In statistics, the geometric mean is calculated by raising the product of series of numbers to the inverse of the total length of the series. The geometric mean is most useful when numbers in the series are not independent of each other or if numbers tend to make large fluctuations. Applications of the geometric mean are most common in business and finance, where it is commonly used when dealing with percentages to calculate growth rates and returns on portfolio of securities. It is also used in certain financial and stock market indexes, such as Financial Times' Value Line Geometric index.

### Growth Rates Example

The geometric mean is used in finance to calculate average growth rates and is referred to as the compounded annual growth rate. Consider a stock that grows by 10% in year one, declines by 20% in year two and then grows by 30% in year three. The geometric mean of the growth rate is calculated as ((1+0.1)*(1-0.2)*(1+0.3))^(1/3) - 1 = 0.046 or 4.6% annually.
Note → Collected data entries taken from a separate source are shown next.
-- pv_equiv track=rewrite | github.com/hat-open/hat-core | src_py/hat/event/common.py | matches_query_type
-- ===== SOURCE A (Python) =====
-- def matches_query_type(event_type, query_type):
--     """Determine if event type matches query type
--
--     Event type is tested if it matches query type according to the following
--     rules:
--
--         * Matching is performed on subtypes in increasing order.
--         * Event type is a match only if all its subtypes are matched by
--           corresponding query subtypes.
--         * Matching is finished when all query subtypes are exhausted.
--         * Query subtype '?' matches exactly one event subtype of any value.
--           The subtype must exist.
--         * Query subtype '*' matches 0 or more event subtypes of any value. It
--           must be the last query subtype.
--         * All other values of query subtype match exactly one event subtype
--           of the same value.
--         * Query type without subtypes is matched only by event type with no
--           subtypes.
--
--     As a consequence of aforementioned matching rules, event subtypes '*' and
--     '?' cannot be directly matched and it is advisable not to use them in event
--     types.
--
--     Args:
--         event_type (EventType): event type
--         query_type (EventType): query type
--
--     Returns:
--         bool: true if matches
--
--     """
--     if not event_type:
--         if not query_type or query_type[0] == '*':
--             return True
--         else:
--             return False
--     if not query_type:
--         return False
--     if query_type[0] == '*':
--         return True
--     elif query_type[0] == '?' or query_type[0] == event_type[0]:
--         return matches_query_type(event_type[1:], query_type[1:])
--     return False
-- ===== SOURCE B (Python) =====
-- def matches_query_type(event_type, query_type):
--     for i, q in enumerate(query_type):
--         if q == '*':
--             return True
--         if i >= len(event_type) or (q != '?' and q != event_type[i]):
--             return False
--     return len(event_type) == len(query_type)
-- ===== Notes on version B (the rewrite author's own statement) =====
-- stated objective: faster
-- what changed: Replaces A's tail recursion on list suffixes (each step copying both lists via [1:]) by a single positional index loop over query_type with a final length-equality check, avoiding all slicing.
import Mathlib
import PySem

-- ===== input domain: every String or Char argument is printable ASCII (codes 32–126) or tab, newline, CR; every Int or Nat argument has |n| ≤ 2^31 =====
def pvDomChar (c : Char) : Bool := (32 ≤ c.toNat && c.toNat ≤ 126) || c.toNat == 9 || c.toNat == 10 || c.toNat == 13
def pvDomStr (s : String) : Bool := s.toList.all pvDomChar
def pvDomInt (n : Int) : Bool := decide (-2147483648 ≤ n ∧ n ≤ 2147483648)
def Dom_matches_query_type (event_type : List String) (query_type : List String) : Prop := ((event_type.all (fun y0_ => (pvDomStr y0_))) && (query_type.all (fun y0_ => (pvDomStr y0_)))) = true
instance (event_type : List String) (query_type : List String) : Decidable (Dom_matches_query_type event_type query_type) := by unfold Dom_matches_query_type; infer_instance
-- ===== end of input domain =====

-- B replaces A's slice-copying suffix recursion by a single index loop over
-- query_type plus a final length-equality check (objective: faster, no slicing).

-- ===== PORT A =====
-- literal transliteration of A's recursion on the two lists
def matches_query_type (event_type : List String) (query_type : List String) : Bool :=
  match event_type with
  | [] =>
    match query_type with
    | [] => true
    | q :: _ => q == "*"
  | e :: es =>
    match query_type with
    | [] => false
    | q :: qs =>
      if q == "*" then true
      else if q == "?" || q == e then matches_query_type es qs
      else false

-- ===== PORT B =====
-- the for-loop of Source B: index i runs over query_type, with early returns
def matchLoop (event_type : List String) (query_type : List String) (i : Nat) : Bool :=
  if h : i < query_type.length then
    let q := query_type[i]
    if q == "*" then true
    else if event_type.length ≤ i || (q != "?" && q != event_type.getD i "") then false
    else matchLoop event_type query_type (i + 1)
  else
    event_type.length == query_type.length
termination_by query_type.length - i

def matches_query_type_alt (event_type : List String) (query_type : List String) : Bool :=
  matchLoop event_type query_type 0

-- ===== PRECONDITION & SPEC =====
def Spec_matches_query_type (event_type : List String) (query_type : List String) (out : Bool) : Prop := out = matches_query_type_alt event_type query_type
instance (event_type : List String) (query_type : List String) (out : Bool) : Decidable (Spec_matches_query_type event_type query_type out) := by unfold Spec_matches_query_type; infer_instance

-- ===== CLAIM (what is proved, stated in full; the proofs are below) =====
def Claim_equal_matches_query_type : Prop := ∀ (event_type : List String) (query_type : List String), Dom_matches_query_type event_type query_type → Spec_matches_query_type event_type query_type (matches_query_type event_type query_type)

-- ===== LEMMAS AND PROOFS =====

-- the loop at index i computes A on the suffixes from i (for reachable i)
theorem matchLoop_eq_drop (event_type query_type : List String) (i : Nat)
    (he : i ≤ event_type.length) (hq : i ≤ query_type.length) :
    matchLoop event_type query_type i
      = matches_query_type (event_type.drop i) (query_type.drop i) := by
  suffices H : ∀ n i, query_type.length - i = n → i ≤ event_type.length →
      i ≤ query_type.length →
      matchLoop event_type query_type i
        = matches_query_type (event_type.drop i) (query_type.drop i) from
    H _ i rfl he hq
  clear he hq i
  intro n
  induction n with
  | zero =>
    intro i hgen he hq
    have hiq : i = query_type.length := by omega
    have hqd : query_type.drop i = [] := List.drop_eq_nil_of_le (by omega)
    rw [matchLoop, dif_neg (by omega), hqd]
    rcases Nat.lt_or_ge event_type.length i with h | h
    · omega
    · rcases Nat.eq_or_lt_of_le h with h' | h'
      · have hed : event_type.drop i = [] := List.drop_eq_nil_of_le (by omega)
        rw [hed]
        simp [matches_query_type, ← h', hiq]
      · have hed : event_type.drop i ≠ [] := by
          simp [List.drop_eq_nil_iff]; omega
        rcases hx : event_type.drop i with _ | ⟨e, es⟩
        · exact absurd hx hed
        · simp only [matches_query_type]
          simp; omega
  | succ n ih =>
    intro i hgen he hq
    have hi : i < query_type.length := by omega
    have hqd : query_type.drop i = query_type[i] :: query_type.drop (i + 1) :=
      List.drop_eq_getElem_cons hi
    rw [matchLoop, dif_pos hi]
    by_cases hstar : query_type[i] == "*"
    · rw [hqd]
      rcases Nat.lt_or_ge i event_type.length with h | h
      · rw [List.drop_eq_getElem_cons h]
        simp [matches_query_type, hstar]
      · have hed : event_type.drop i = [] := List.drop_eq_nil_of_le (by omega)
        rw [hed]
        simp [matches_query_type, hstar]
    · rcases Nat.lt_or_ge i event_type.length with h | h
      · have hgetD : event_type.getD i "" = event_type[i] := by
          simp [List.getD, List.getElem?_eq_getElem h]
        rw [hqd, List.drop_eq_getElem_cons h]
        simp only [matches_query_type, hstar, Bool.if_false_left,
          hgetD, Nat.not_le.mpr h, decide_false, Bool.false_or]
        by_cases hqm : (query_type[i] == "?" || query_type[i] == event_type[i]) = true
        · have hrec := ih (i + 1) (by omega) (by omega) (by omega)
          have hcnot : (query_type[i] != "?" && query_type[i] != event_type[i]) = false := by
            simp only [bne, Bool.and_eq_false_iff]
            simpa [Bool.or_eq_true] using hqm
          rw [hcnot, if_neg (by simp), if_pos hqm]
          exact hrec
        · have hcnot : (query_type[i] != "?" && query_type[i] != event_type[i]) = true := by
            simp only [Bool.or_eq_true] at hqm
            simp only [Bool.or_eq_true, not_or] at hqm
            simp [bne, hqm.1, hqm.2]
          rw [hcnot]
          simp [hqm]
      · have hed : event_type.drop i = [] := List.drop_eq_nil_of_le (by omega)
        rw [hqd, hed]
        simp only [matches_query_type, hstar]
        simp [show event_type.length ≤ i from h]

-- ===== VERDICT (by name: the statement is the Claim_ definition above) =====
theorem matches_query_type_spec : Claim_equal_matches_query_type := by
  intro et qt _
  unfold Spec_matches_query_type matches_query_type_alt
  simpa using (matchLoop_eq_drop et qt 0 (Nat.zero_le _) (Nat.zero_le _)).symm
### Portfolio Return Example

The geometric mean is commonly used to calculate the annual return on portfolio of securities. Consider a portfolio of stocks that goes up from \$100 to \$110 in year one, then declines to \$80 in year two and goes up to \$150 in year three. The return on portfolio is then calculated as (\$150/\$100)^(1/3) - 1 = 0.1447 or 14.47%.

### Stock Index

The geometric mean is also occasionally used in constructing stock indexes. Many of the Value Line indexes maintained by Financial Times use geometric average. In this type of index, all stocks have equal weights, regardless of their market capitalizations or prices. The index is calculated by taking the geometric average of the percentage change in prices of each stock.